* [WORK REQUEST] Print exactly the lines below between the line holding "have hmod : pvD0.modify" and the line holding "hcont2, List.filter_append, List.map_append]", inclusive, and nothing more.

* [THE DATA]
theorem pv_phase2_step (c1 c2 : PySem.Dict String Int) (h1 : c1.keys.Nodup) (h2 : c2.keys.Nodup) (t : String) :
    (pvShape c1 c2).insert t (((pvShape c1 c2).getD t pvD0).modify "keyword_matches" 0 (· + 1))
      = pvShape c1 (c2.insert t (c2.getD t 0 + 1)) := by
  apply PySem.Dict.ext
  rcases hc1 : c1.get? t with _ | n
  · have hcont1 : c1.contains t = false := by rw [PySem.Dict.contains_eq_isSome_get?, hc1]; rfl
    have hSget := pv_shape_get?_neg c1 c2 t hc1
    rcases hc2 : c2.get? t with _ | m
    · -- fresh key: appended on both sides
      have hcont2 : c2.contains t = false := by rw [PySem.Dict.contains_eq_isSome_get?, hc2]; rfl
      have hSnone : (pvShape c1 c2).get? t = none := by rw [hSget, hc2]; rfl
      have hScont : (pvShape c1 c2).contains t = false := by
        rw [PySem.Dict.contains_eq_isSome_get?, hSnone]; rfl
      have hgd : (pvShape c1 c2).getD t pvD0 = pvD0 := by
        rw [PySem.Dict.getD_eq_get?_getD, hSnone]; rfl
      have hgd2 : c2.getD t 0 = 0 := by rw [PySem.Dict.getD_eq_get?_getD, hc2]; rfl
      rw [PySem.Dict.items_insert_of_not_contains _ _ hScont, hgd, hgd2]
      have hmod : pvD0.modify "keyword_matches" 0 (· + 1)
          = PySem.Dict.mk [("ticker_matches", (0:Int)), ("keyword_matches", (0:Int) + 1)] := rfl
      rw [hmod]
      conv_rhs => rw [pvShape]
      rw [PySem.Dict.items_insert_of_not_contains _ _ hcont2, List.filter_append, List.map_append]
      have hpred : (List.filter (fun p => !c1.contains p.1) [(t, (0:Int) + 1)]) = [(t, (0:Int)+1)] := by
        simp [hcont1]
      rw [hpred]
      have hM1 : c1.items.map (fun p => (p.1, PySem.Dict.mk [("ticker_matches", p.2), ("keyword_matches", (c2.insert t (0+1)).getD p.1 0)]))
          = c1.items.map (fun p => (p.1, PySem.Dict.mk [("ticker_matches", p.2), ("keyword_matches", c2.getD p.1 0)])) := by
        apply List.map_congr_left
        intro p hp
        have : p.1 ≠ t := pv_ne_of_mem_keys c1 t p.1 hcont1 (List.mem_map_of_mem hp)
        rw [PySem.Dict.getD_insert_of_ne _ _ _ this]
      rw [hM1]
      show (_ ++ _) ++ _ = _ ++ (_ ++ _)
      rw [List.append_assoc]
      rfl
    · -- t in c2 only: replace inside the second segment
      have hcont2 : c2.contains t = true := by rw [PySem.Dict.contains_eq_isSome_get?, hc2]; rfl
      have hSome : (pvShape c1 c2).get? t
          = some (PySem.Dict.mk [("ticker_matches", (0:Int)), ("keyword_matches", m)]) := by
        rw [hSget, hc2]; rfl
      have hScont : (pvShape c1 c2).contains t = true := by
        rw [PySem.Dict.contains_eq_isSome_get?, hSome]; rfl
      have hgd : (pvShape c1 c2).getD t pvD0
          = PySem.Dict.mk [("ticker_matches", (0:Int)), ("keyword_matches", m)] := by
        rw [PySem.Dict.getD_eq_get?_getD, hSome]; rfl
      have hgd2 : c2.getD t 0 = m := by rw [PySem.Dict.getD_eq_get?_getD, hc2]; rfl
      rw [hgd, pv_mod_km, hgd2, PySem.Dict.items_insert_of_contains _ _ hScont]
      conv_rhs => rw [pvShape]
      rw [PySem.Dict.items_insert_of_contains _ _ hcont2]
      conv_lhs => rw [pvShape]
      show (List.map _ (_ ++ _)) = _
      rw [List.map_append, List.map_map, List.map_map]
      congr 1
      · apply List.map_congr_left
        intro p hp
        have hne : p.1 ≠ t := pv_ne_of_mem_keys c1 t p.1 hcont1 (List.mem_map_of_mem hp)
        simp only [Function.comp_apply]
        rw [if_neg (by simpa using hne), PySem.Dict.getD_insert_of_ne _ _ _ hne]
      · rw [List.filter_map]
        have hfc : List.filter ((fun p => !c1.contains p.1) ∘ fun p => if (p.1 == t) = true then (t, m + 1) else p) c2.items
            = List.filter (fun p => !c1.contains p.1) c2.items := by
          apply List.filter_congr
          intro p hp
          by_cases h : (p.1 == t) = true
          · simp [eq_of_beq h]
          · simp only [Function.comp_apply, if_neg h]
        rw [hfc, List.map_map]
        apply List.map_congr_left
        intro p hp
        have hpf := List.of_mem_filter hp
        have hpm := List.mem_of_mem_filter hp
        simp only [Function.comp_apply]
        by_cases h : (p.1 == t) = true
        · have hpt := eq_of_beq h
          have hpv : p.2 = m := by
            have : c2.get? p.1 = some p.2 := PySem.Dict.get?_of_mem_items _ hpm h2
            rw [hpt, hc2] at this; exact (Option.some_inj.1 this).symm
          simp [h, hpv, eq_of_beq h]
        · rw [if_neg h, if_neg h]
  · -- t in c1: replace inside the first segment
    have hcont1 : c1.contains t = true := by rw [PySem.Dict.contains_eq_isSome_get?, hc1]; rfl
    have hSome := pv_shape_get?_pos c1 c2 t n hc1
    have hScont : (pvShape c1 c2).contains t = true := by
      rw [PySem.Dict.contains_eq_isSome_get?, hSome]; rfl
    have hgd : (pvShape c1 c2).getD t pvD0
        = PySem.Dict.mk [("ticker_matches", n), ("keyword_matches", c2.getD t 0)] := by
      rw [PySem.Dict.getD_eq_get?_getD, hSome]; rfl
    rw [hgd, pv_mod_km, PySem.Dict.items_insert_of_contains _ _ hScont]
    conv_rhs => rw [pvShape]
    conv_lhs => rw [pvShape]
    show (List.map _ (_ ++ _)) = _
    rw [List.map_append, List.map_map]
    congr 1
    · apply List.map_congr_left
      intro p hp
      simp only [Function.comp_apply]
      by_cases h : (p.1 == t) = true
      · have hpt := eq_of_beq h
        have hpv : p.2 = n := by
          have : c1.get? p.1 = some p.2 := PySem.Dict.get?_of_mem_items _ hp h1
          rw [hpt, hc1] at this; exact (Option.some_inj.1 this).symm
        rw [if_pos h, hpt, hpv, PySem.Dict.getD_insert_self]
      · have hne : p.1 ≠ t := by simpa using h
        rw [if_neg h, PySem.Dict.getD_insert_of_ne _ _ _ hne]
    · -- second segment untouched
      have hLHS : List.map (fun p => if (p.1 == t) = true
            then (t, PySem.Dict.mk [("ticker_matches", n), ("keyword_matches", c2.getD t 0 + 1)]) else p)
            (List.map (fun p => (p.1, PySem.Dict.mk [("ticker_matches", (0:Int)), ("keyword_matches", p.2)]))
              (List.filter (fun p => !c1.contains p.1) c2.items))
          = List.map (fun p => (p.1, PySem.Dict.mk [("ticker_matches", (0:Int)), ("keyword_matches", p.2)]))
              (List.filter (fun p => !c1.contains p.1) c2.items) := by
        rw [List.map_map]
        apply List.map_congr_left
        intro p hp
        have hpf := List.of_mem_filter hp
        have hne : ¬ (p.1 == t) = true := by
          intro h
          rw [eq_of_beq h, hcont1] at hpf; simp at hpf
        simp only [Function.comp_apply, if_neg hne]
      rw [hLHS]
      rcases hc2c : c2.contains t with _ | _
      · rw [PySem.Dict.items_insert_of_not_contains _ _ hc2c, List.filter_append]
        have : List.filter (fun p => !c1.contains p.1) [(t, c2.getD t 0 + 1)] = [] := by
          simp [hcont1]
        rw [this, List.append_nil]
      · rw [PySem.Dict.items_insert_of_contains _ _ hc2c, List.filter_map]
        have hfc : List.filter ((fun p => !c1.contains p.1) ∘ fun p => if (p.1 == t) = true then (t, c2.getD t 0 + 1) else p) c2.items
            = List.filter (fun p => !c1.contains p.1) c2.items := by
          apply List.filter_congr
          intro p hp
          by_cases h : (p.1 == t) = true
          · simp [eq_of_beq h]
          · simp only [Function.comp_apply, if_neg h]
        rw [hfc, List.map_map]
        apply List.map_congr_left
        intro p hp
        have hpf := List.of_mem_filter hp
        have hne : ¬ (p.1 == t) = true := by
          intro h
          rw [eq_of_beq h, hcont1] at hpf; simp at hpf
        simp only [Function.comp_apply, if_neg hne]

---

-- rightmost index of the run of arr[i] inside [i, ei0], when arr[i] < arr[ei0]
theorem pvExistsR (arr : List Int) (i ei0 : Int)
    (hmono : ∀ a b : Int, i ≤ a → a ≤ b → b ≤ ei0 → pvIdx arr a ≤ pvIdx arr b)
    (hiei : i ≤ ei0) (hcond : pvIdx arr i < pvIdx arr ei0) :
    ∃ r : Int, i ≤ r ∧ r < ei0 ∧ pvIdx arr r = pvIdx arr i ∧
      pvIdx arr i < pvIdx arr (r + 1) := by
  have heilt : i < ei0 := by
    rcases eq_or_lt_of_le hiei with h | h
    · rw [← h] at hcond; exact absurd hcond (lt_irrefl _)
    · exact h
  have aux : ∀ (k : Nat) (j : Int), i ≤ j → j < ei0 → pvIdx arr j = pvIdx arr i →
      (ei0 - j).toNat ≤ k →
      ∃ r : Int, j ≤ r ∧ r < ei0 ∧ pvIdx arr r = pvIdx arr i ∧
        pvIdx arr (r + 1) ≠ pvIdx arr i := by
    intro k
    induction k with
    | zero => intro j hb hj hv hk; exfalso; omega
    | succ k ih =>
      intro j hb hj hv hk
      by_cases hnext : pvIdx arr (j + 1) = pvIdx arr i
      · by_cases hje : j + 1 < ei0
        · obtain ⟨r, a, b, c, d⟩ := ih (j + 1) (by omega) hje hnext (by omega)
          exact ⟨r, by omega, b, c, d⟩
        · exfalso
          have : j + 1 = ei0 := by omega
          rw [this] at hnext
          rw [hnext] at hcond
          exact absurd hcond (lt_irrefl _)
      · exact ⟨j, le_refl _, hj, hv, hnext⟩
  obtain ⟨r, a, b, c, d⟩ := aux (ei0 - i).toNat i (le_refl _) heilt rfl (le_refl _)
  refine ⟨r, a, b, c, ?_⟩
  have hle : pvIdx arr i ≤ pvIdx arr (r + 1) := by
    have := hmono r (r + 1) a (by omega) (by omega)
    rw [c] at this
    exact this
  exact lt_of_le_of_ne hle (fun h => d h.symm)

* [RESULT OF THE TASK]
      have hmod : pvD0.modify "keyword_matches" 0 (· + 1)
          = PySem.Dict.mk [("ticker_matches", (0:Int)), ("keyword_matches", (0:Int) + 1)] := rfl
      rw [hmod]
      conv_rhs => rw [pvShape]
      rw [PySem.Dict.items_insert_of_not_contains _ _ hcont2, List.filter_append, List.map_append]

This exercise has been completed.